Songs of love

RING OF FIRE (JOHNNY CASH): Has there ever been a greater metaphor for the pleasure and pain of true love? Written by the Man in Black's future bride, it's a powerful paean to loving so hard it hurts.


IN MY LIFE (THE BEATLES): There's a level of lyrical abstraction at work here that makes it impossible to determine whether the love extolled in this Lennon/McCartney classic is romantic or all-encompassing. Either way, it must be powerful, because this is a song of the very rarest beauty.

LET'S STAY TOGETHER (AL GREEN): Smooth, sexy and unapologetically earnest, this is super '70s soul of the highest order. I mean, Mr. Green sets it all right out there in the very first line: I am so in love with you. How can you argue with that?

UNCHAINED MELODY (THE RIGHTEOUS BROTHERS): True poetry, Unchained doesn't depend on a chorus, verse or catchy hook. It just lets two talented singers emote about the wonders of love for a blissful 3:39.

PLEASE, PLEASE, PLEASE (JAMES BROWN): While many artists paint a pastel portrait of love, The Godfather of Soul burst onto the music scene with this pleading soul classic that made it clear: Love isn't just an emotion, it's an urge as well.

LOVE OF MY LIFE (QUEEN): One of rock's great power ballads, this heartbreaker displays the full musical muscle of Queen and lead singer Freddie Mercury's innate understanding of how to dramatically serve a song.

WALL OF SLEEP (THE SMITHEREENS): Something of a sleeper (sorry), this song about a love so obsessive that it creeps into the unconscious might be borderline creepy, but it's also powerful and has a killer hook to boot.

EVERY LITTLE THING SHE DOES IS MAGIC (THE POLICE): The theme song for every young man who falls for a girl he believes is out of his league, this midcareer hit from the recently resurrected trio is a fine example of its singular songwriting style.

CRAZY (PATSY CLINE): Although Willie Nelson wrote this song, Patsy owned it. Perhaps the greatest I-hate-to-love-you-but-can't-help-myself tune ever, it is sung by one of country music's most timeless voices.

WILD HORSES (THE ROLLING STONES): Featuring a stripped-down Stones sound, this great tune isn't so much about searching for love as it is refusing to budge after you've found it.

HARVEST MOON (NEIL YOUNG): When Mr. Young returned to his country-tinged roots in the early 1990s, he did so with this beautiful, simple and sweet song about the wonders of a love that lasts.

SUNSHINE OF MY LIFE (STEVIE WONDER): So powerful in its simplicity that it has become an American standard, Sunshine doesn't pull any punches or bury its emotion under abstraction. It's a song about the person you love being everything.
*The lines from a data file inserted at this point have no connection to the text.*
-- pv_equiv track=rewrite | github.com/cskerritt/sports-edge | markets/kalshi.py | _infer_sport_from_ticker
-- ===== SOURCE A (Python) =====
-- GAME_SERIES: dict[str, str] = {
--     "KXMLBGAME": "MLB",
--     "KXNBAGAME": "NBA",
--     "KXNFLGAME": "NFL",
--     "KXNHLGAME": "NHL",
-- }
--
-- SPORT_SERIES_EXTRA: dict[str, str] = {
--     "KXMLB": "MLB",
--     "KXNBA": "NBA",
--     "KXNFL": "NFL",
--     "KXNHL": "NHL",
-- }
--
-- def _infer_sport_from_ticker(ticker: str) -> str:
--     """Return sport code from a series or event ticker, or '' if unknown."""
--     upper = ticker.upper()
--     for prefix, sport in GAME_SERIES.items():
--         if upper.startswith(prefix):
--             return sport
--     for prefix, sport in SPORT_SERIES_EXTRA.items():
--         if upper.startswith(prefix):
--             return sport
--     return ""
-- ===== SOURCE B (Python) =====
-- SERIES = {"KXMLB": "MLB", "KXNBA": "NBA", "KXNFL": "NFL", "KXNHL": "NHL"}
--
--
-- def _infer_sport_from_ticker(ticker: str) -> str:
--     """Return sport code from a series or event ticker, or '' if unknown."""
--     return SERIES.get(ticker.upper()[:5], "")
-- ===== Notes on version B (the rewrite author's own statement) =====
-- stated objective: simpler
-- what changed: Replaces A's two sequential startswith scans over two dicts with a single dict lookup keyed on the first five uppercased characters, exploiting that every GAME_SERIES key extends the matching SPORT_SERIES_EXTRA key and maps to the same sport.
import Mathlib
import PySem

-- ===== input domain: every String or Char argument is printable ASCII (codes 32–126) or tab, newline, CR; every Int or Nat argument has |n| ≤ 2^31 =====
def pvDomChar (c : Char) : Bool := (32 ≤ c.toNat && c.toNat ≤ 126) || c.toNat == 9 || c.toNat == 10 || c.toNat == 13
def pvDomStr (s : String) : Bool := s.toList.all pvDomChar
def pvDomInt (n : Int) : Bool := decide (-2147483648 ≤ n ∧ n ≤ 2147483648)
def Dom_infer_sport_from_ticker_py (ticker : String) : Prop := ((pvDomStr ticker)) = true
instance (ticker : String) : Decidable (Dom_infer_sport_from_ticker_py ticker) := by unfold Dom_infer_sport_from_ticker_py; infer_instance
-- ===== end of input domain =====

-- B replaces A's two sequential startswith scans with a single dict lookup keyed on the
-- first five uppercased characters (objective: simpler; same behaviour, proved below).

-- ===== PORT A =====
def pvGameSeries : List (String × String) :=
  [("KXMLBGAME", "MLB"), ("KXNBAGAME", "NBA"), ("KXNFLGAME", "NFL"), ("KXNHLGAME", "NHL")]

def pvSportSeriesExtra : List (String × String) :=
  [("KXMLB", "MLB"), ("KXNBA", "NBA"), ("KXNFL", "NFL"), ("KXNHL", "NHL")]

-- the 'for prefix, sport in d.items(): if upper.startswith(prefix): return sport' loop
def pvScanSeries (upper : String) : List (String × String) → Option String
  | [] => none
  | (p, s) :: rest => if PySem.Str.startswith upper p then some s else pvScanSeries upper rest

def infer_sport_from_ticker_py (ticker : String) : String :=
  let upper := PySem.Str.upper ticker
  match pvScanSeries upper pvGameSeries with
  | some s => s
  | none =>
    match pvScanSeries upper pvSportSeriesExtra with
    | some s => s
    | none => ""

-- ===== PORT B =====
def pvSeriesDict : PySem.Dict String String :=
  PySem.Dict.mk [("KXMLB", "MLB"), ("KXNBA", "NBA"), ("KXNFL", "NFL"), ("KXNHL", "NHL")]

def infer_sport_from_ticker_py_alt (ticker : String) : String :=
  pvSeriesDict.getD (PySem.Str.slice (PySem.Str.upper ticker) none (some 5)) ""

-- ===== PRECONDITION & SPEC =====
def Spec_infer_sport_from_ticker_py (ticker : String) (out : String) : Prop := out = infer_sport_from_ticker_py_alt ticker
instance (ticker : String) (out : String) : Decidable (Spec_infer_sport_from_ticker_py ticker out) := by unfold Spec_infer_sport_from_ticker_py; infer_instance

-- ===== CLAIM (what is proved, stated in full; the proofs are below) =====
def Claim_equal_infer_sport_from_ticker_py : Prop := ∀ (ticker : String), Dom_infer_sport_from_ticker_py ticker → Spec_infer_sport_from_ticker_py ticker (infer_sport_from_ticker_py ticker)

-- ===== LEMMAS AND PROOFS =====
lemma pv_sw_true {l p : List Char} (h : p <+: l) : PySem.Chars.startswith l p = true :=
  (PySem.Chars.startswith_iff l p).mpr h
lemma pv_sw_false {l p : List Char} (h : ¬ p <+: l) : PySem.Chars.startswith l p = false := by
  rw [Bool.eq_false_iff]; intro hc; exact h ((PySem.Chars.startswith_iff l p).mp hc)
lemma pv_key_prefix_iff (l key : List Char) (h5 : key.length = 5) : key <+: l ↔ l.take 5 = key := by
  constructor
  · intro h
    have h2 := List.prefix_iff_eq_take.mp h
    rw [h5] at h2
    exact h2.symm
  · intro h
    exact h ▸ List.take_prefix 5 l

lemma pv_main (u : String) :
    (match pvScanSeries u pvGameSeries with
     | some s => s
     | none =>
       match pvScanSeries u pvSportSeriesExtra with
       | some s => s
       | none => "") = pvSeriesDict.getD (PySem.Str.slice u none (some 5)) "" := by
  have hk : (PySem.Str.slice u none (some 5)).toList = u.toList.take 5 := by simp [pysem]
  set k := PySem.Str.slice u none (some 5) with hkdef
  by_cases e1 : ['K', 'X', 'M', 'L', 'B'] <+: u.toList
  · have ht : u.toList.take 5 = ['K', 'X', 'M', 'L', 'B'] := (pv_key_prefix_iff _ _ (by decide)).mp e1
    have hke : k = "KXMLB" := String.toList_inj.mp (by rw [hk, ht]; decide)
    have hg2 : ¬ ['K', 'X', 'N', 'B', 'A', 'G', 'A', 'M', 'E'] <+: u.toList := by
      intro h
      have hpj := (pv_key_prefix_iff u.toList ['K', 'X', 'N', 'B', 'A'] (by decide)).mp (List.IsPrefix.trans (by decide) h)
      rw [ht] at hpj; exact absurd hpj (by decide)
    have hg3 : ¬ ['K', 'X', 'N', 'F', 'L', 'G', 'A', 'M', 'E'] <+: u.toList := by
      intro h
      have hpj := (pv_key_prefix_iff u.toList ['K', 'X', 'N', 'F', 'L'] (by decide)).mp (List.IsPrefix.trans (by decide) h)
      rw [ht] at hpj; exact absurd hpj (by decide)
    have hg4 : ¬ ['K', 'X', 'N', 'H', 'L', 'G', 'A', 'M', 'E'] <+: u.toList := by
      intro h
      have hpj := (pv_key_prefix_iff u.toList ['K', 'X', 'N', 'H', 'L'] (by decide)).mp (List.IsPrefix.trans (by decide) h)
      rw [ht] at hpj; exact absurd hpj (by decide)
    by_cases g1 : ['K', 'X', 'M', 'L', 'B', 'G', 'A', 'M', 'E'] <+: u.toList
    · simp [pvScanSeries, pvGameSeries, pvSportSeriesExtra, pvSeriesDict, PySem.Dict.getD, PySem.Dict.get?_mk_cons, hke, pv_sw_false hg2, pv_sw_false hg3, pv_sw_false hg4, pv_sw_true g1]
    · simp [pvScanSeries, pvGameSeries, pvSportSeriesExtra, pvSeriesDict, PySem.Dict.getD, PySem.Dict.get?_mk_cons, hke, pv_sw_false hg2, pv_sw_false hg3, pv_sw_false hg4, pv_sw_false g1, pv_sw_true e1]
  ·
    by_cases e2 : ['K', 'X', 'N', 'B', 'A'] <+: u.toList
    · have ht : u.toList.take 5 = ['K', 'X', 'N', 'B', 'A'] := (pv_key_prefix_iff _ _ (by decide)).mp e2
      have hke : k = "KXNBA" := String.toList_inj.mp (by rw [hk, ht]; decide)
      have hg1 : ¬ ['K', 'X', 'M', 'L', 'B', 'G', 'A', 'M', 'E'] <+: u.toList := by
        intro h
        have hpj := (pv_key_prefix_iff u.toList ['K', 'X', 'M', 'L', 'B'] (by decide)).mp (List.IsPrefix.trans (by decide) h)
        rw [ht] at hpj; exact absurd hpj (by decide)
      have hg3 : ¬ ['K', 'X', 'N', 'F', 'L', 'G', 'A', 'M', 'E'] <+: u.toList := by
        intro h
        have hpj := (pv_key_prefix_iff u.toList ['K', 'X', 'N', 'F', 'L'] (by decide)).mp (List.IsPrefix.trans (by decide) h)
        rw [ht] at hpj; exact absurd hpj (by decide)
      have hg4 : ¬ ['K', 'X', 'N', 'H', 'L', 'G', 'A', 'M', 'E'] <+: u.toList := by
        intro h
        have hpj := (pv_key_prefix_iff u.toList ['K', 'X', 'N', 'H', 'L'] (by decide)).mp (List.IsPrefix.trans (by decide) h)
        rw [ht] at hpj; exact absurd hpj (by decide)
      have he1 : ¬ ['K', 'X', 'M', 'L', 'B'] <+: u.toList := by
        intro h
        have hpj := (pv_key_prefix_iff u.toList ['K', 'X', 'M', 'L', 'B'] (by decide)).mp h
        rw [ht] at hpj; exact absurd hpj (by decide)
      by_cases g2 : ['K', 'X', 'N', 'B', 'A', 'G', 'A', 'M', 'E'] <+: u.toList
      · simp [pvScanSeries, pvGameSeries, pvSportSeriesExtra, pvSeriesDict, PySem.Dict.getD, PySem.Dict.get?_mk_cons, hke, pv_sw_false hg1, pv_sw_false hg3, pv_sw_false hg4, pv_sw_true g2]
      · simp [pvScanSeries, pvGameSeries, pvSportSeriesExtra, pvSeriesDict, PySem.Dict.getD, PySem.Dict.get?_mk_cons, hke, pv_sw_false hg1, pv_sw_false hg3, pv_sw_false hg4, pv_sw_false g2, pv_sw_false he1, pv_sw_true e2]
    ·
      by_cases e3 : ['K', 'X', 'N', 'F', 'L'] <+: u.toList
      · have ht : u.toList.take 5 = ['K', 'X', 'N', 'F', 'L'] := (pv_key_prefix_iff _ _ (by decide)).mp e3
        have hke : k = "KXNFL" := String.toList_inj.mp (by rw [hk, ht]; decide)
        have hg1 : ¬ ['K', 'X', 'M', 'L', 'B', 'G', 'A', 'M', 'E'] <+: u.toList := by
          intro h
          have hpj := (pv_key_prefix_iff u.toList ['K', 'X', 'M', 'L', 'B'] (by decide)).mp (List.IsPrefix.trans (by decide) h)
          rw [ht] at hpj; exact absurd hpj (by decide)
        have hg2 : ¬ ['K', 'X', 'N', 'B', 'A', 'G', 'A', 'M', 'E'] <+: u.toList := by
          intro h
          have hpj := (pv_key_prefix_iff u.toList ['K', 'X', 'N', 'B', 'A'] (by decide)).mp (List.IsPrefix.trans (by decide) h)
          rw [ht] at hpj; exact absurd hpj (by decide)
        have hg4 : ¬ ['K', 'X', 'N', 'H', 'L', 'G', 'A', 'M', 'E'] <+: u.toList := by
          intro h
          have hpj := (pv_key_prefix_iff u.toList ['K', 'X', 'N', 'H', 'L'] (by decide)).mp (List.IsPrefix.trans (by decide) h)
          rw [ht] at hpj; exact absurd hpj (by decide)
        have he1 : ¬ ['K', 'X', 'M', 'L', 'B'] <+: u.toList := by
          intro h
          have hpj := (pv_key_prefix_iff u.toList ['K', 'X', 'M', 'L', 'B'] (by decide)).mp h
          rw [ht] at hpj; exact absurd hpj (by decide)
        have he2 : ¬ ['K', 'X', 'N', 'B', 'A'] <+: u.toList := by
          intro h
          have hpj := (pv_key_prefix_iff u.toList ['K', 'X', 'N', 'B', 'A'] (by decide)).mp h
          rw [ht] at hpj; exact absurd hpj (by decide)
        by_cases g3 : ['K', 'X', 'N', 'F', 'L', 'G', 'A', 'M', 'E'] <+: u.toList
        · simp [pvScanSeries, pvGameSeries, pvSportSeriesExtra, pvSeriesDict, PySem.Dict.getD, PySem.Dict.get?_mk_cons, hke, pv_sw_false hg1, pv_sw_false hg2, pv_sw_false hg4, pv_sw_true g3]
        · simp [pvScanSeries, pvGameSeries, pvSportSeriesExtra, pvSeriesDict, PySem.Dict.getD, PySem.Dict.get?_mk_cons, hke, pv_sw_false hg1, pv_sw_false hg2, pv_sw_false hg4, pv_sw_false g3, pv_sw_false he1, pv_sw_false he2, pv_sw_true e3]
      ·
        by_cases e4 : ['K', 'X', 'N', 'H', 'L'] <+: u.toList
        · have ht : u.toList.take 5 = ['K', 'X', 'N', 'H', 'L'] := (pv_key_prefix_iff _ _ (by decide)).mp e4
          have hke : k = "KXNHL" := String.toList_inj.mp (by rw [hk, ht]; decide)
          have hg1 : ¬ ['K', 'X', 'M', 'L', 'B', 'G', 'A', 'M', 'E'] <+: u.toList := by
            intro h
            have hpj := (pv_key_prefix_iff u.toList ['K', 'X', 'M', 'L', 'B'] (by decide)).mp (List.IsPrefix.trans (by decide) h)
            rw [ht] at hpj; exact absurd hpj (by decide)
          have hg2 : ¬ ['K', 'X', 'N', 'B', 'A', 'G', 'A', 'M', 'E'] <+: u.toList := by
            intro h
            have hpj := (pv_key_prefix_iff u.toList ['K', 'X', 'N', 'B', 'A'] (by decide)).mp (List.IsPrefix.trans (by decide) h)
            rw [ht] at hpj; exact absurd hpj (by decide)
          have hg3 : ¬ ['K', 'X', 'N', 'F', 'L', 'G', 'A', 'M', 'E'] <+: u.toList := by
            intro h
            have hpj := (pv_key_prefix_iff u.toList ['K', 'X', 'N', 'F', 'L'] (by decide)).mp (List.IsPrefix.trans (by decide) h)
            rw [ht] at hpj; exact absurd hpj (by decide)
          have he1 : ¬ ['K', 'X', 'M', 'L', 'B'] <+: u.toList := by
            intro h
            have hpj := (pv_key_prefix_iff u.toList ['K', 'X', 'M', 'L', 'B'] (by decide)).mp h
            rw [ht] at hpj; exact absurd hpj (by decide)
          have he2 : ¬ ['K', 'X', 'N', 'B', 'A'] <+: u.toList := by
            intro h
            have hpj := (pv_key_prefix_iff u.toList ['K', 'X', 'N', 'B', 'A'] (by decide)).mp h
            rw [ht] at hpj; exact absurd hpj (by decide)
          have he3 : ¬ ['K', 'X', 'N', 'F', 'L'] <+: u.toList := by
            intro h
            have hpj := (pv_key_prefix_iff u.toList ['K', 'X', 'N', 'F', 'L'] (by decide)).mp h
            rw [ht] at hpj; exact absurd hpj (by decide)
          by_cases g4 : ['K', 'X', 'N', 'H', 'L', 'G', 'A', 'M', 'E'] <+: u.toList
          · simp [pvScanSeries, pvGameSeries, pvSportSeriesExtra, pvSeriesDict, PySem.Dict.getD, PySem.Dict.get?_mk_cons, hke, pv_sw_false hg1, pv_sw_false hg2, pv_sw_false hg3, pv_sw_true g4]
          · simp [pvScanSeries, pvGameSeries, pvSportSeriesExtra, pvSeriesDict, PySem.Dict.getD, PySem.Dict.get?_mk_cons, hke, pv_sw_false hg1, pv_sw_false hg2, pv_sw_false hg3, pv_sw_false g4, pv_sw_false he1, pv_sw_false he2, pv_sw_false he3, pv_sw_true e4]
        ·
          have hg1 : ¬ ['K', 'X', 'M', 'L', 'B', 'G', 'A', 'M', 'E'] <+: u.toList := fun h => e1 (List.IsPrefix.trans (by decide) h)
          have hg2 : ¬ ['K', 'X', 'N', 'B', 'A', 'G', 'A', 'M', 'E'] <+: u.toList := fun h => e2 (List.IsPrefix.trans (by decide) h)
          have hg3 : ¬ ['K', 'X', 'N', 'F', 'L', 'G', 'A', 'M', 'E'] <+: u.toList := fun h => e3 (List.IsPrefix.trans (by decide) h)
          have hg4 : ¬ ['K', 'X', 'N', 'H', 'L', 'G', 'A', 'M', 'E'] <+: u.toList := fun h => e4 (List.IsPrefix.trans (by decide) h)
          have hne1 : (("KXMLB" : String) == k) = false := by
            rw [beq_eq_false_iff_ne]
            intro hEq
            exact e1 ((pv_key_prefix_iff u.toList ['K', 'X', 'M', 'L', 'B'] (by decide)).mpr (by rw [← hk, ← hEq]; decide))
          have hne2 : (("KXNBA" : String) == k) = false := by
            rw [beq_eq_false_iff_ne]
            intro hEq
            exact e2 ((pv_key_prefix_iff u.toList ['K', 'X', 'N', 'B', 'A'] (by decide)).mpr (by rw [← hk, ← hEq]; decide))
          have hne3 : (("KXNFL" : String) == k) = false := by
            rw [beq_eq_false_iff_ne]
            intro hEq
            exact e3 ((pv_key_prefix_iff u.toList ['K', 'X', 'N', 'F', 'L'] (by decide)).mpr (by rw [← hk, ← hEq]; decide))
          have hne4 : (("KXNHL" : String) == k) = false := by
            rw [beq_eq_false_iff_ne]
            intro hEq
            exact e4 ((pv_key_prefix_iff u.toList ['K', 'X', 'N', 'H', 'L'] (by decide)).mpr (by rw [← hk, ← hEq]; decide))
          simp [PySem.Dict.get?, pvScanSeries, pvGameSeries, pvSportSeriesExtra, pvSeriesDict, PySem.Dict.getD, PySem.Dict.get?_mk_cons, pv_sw_false hg1, pv_sw_false hg2, pv_sw_false hg3, pv_sw_false hg4, pv_sw_false e1, pv_sw_false e2, pv_sw_false e3, pv_sw_false e4, hne1, hne2, hne3, hne4]

-- ===== VERDICT (by name: the statement is the Claim_ definition above) =====
theorem infer_sport_from_ticker_py_spec : Claim_equal_infer_sport_from_ticker_py := by
  intro ticker _
  unfold Spec_infer_sport_from_ticker_py infer_sport_from_ticker_py infer_sport_from_ticker_py_alt
  exact pv_main (PySem.Str.upper ticker)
THERE IS NO GREATER LOVE (BILLIE HOLIDAY): This is a jazzy, slow blues number delivered in the singular Lady Day way. If this song doesn't melt your heart and leave you longing for a slow dance, there's probably nothing that will.

FALL AT YOUR FEET (CROWDED HOUSE): Sometimes true love makes you feel a little subservient. This pop gem might be the best musical description of that feeling. A powerful song by a band that, fortunately for us, has also announced a reformation.

IN YOUR EYES (PETER GABRIEL): Though not a bad song, this probably isn't the greatest Peter Gabriel tune. Still, thanks to John Cusack and a boom box, it's become the most effective way ever to musically woo a woman.

MISTY (JOHNNY MATHIS): Blessed with a voice that could make a grocery list sound sexy, Johnny Mathis is lethal when given the right song to sing. This is the right song. Soft, easy and still full of real yearning, it's the romantic equivalent of TNT.

TRUE LOVE WAYS (BUDDY HOLLY): Recorded shortly before his death, this isn't one of the propulsive hits normally associated with the Texas troubadour. Still, it's an unbelievable song that blends Holly's love of pop and country with underpinnings of jazz, leaving the listener to wonder where he might have headed had he taken the bus.

PURPLE RAIN (PRINCE): Too soulful to be a rock song and too rocking to be considered soul, Purple Rain is also too infectious not to have been a hit. Considering the sort of emotional musical storytelling that Prince is the master of, it doesn't matter at all that the image of purple rain makes no sense. Turn this up and turn down the lights.

SHE (Gram Parsons): Rich, romantic, understated country rock from the musical form's greatest adherent and pioneer, this song would convey the longing of love without a single lyric. Parsons was a master of the sweet song sung, however, and She is one of his finest moments.

ALL DAY AND ALL OF THE NIGHT (THE KINKS): Not every love song has to be soft and syrupy. This garage stomp from this British band's early catalogue is just as meaningful as any ballad and it rocks. Hard.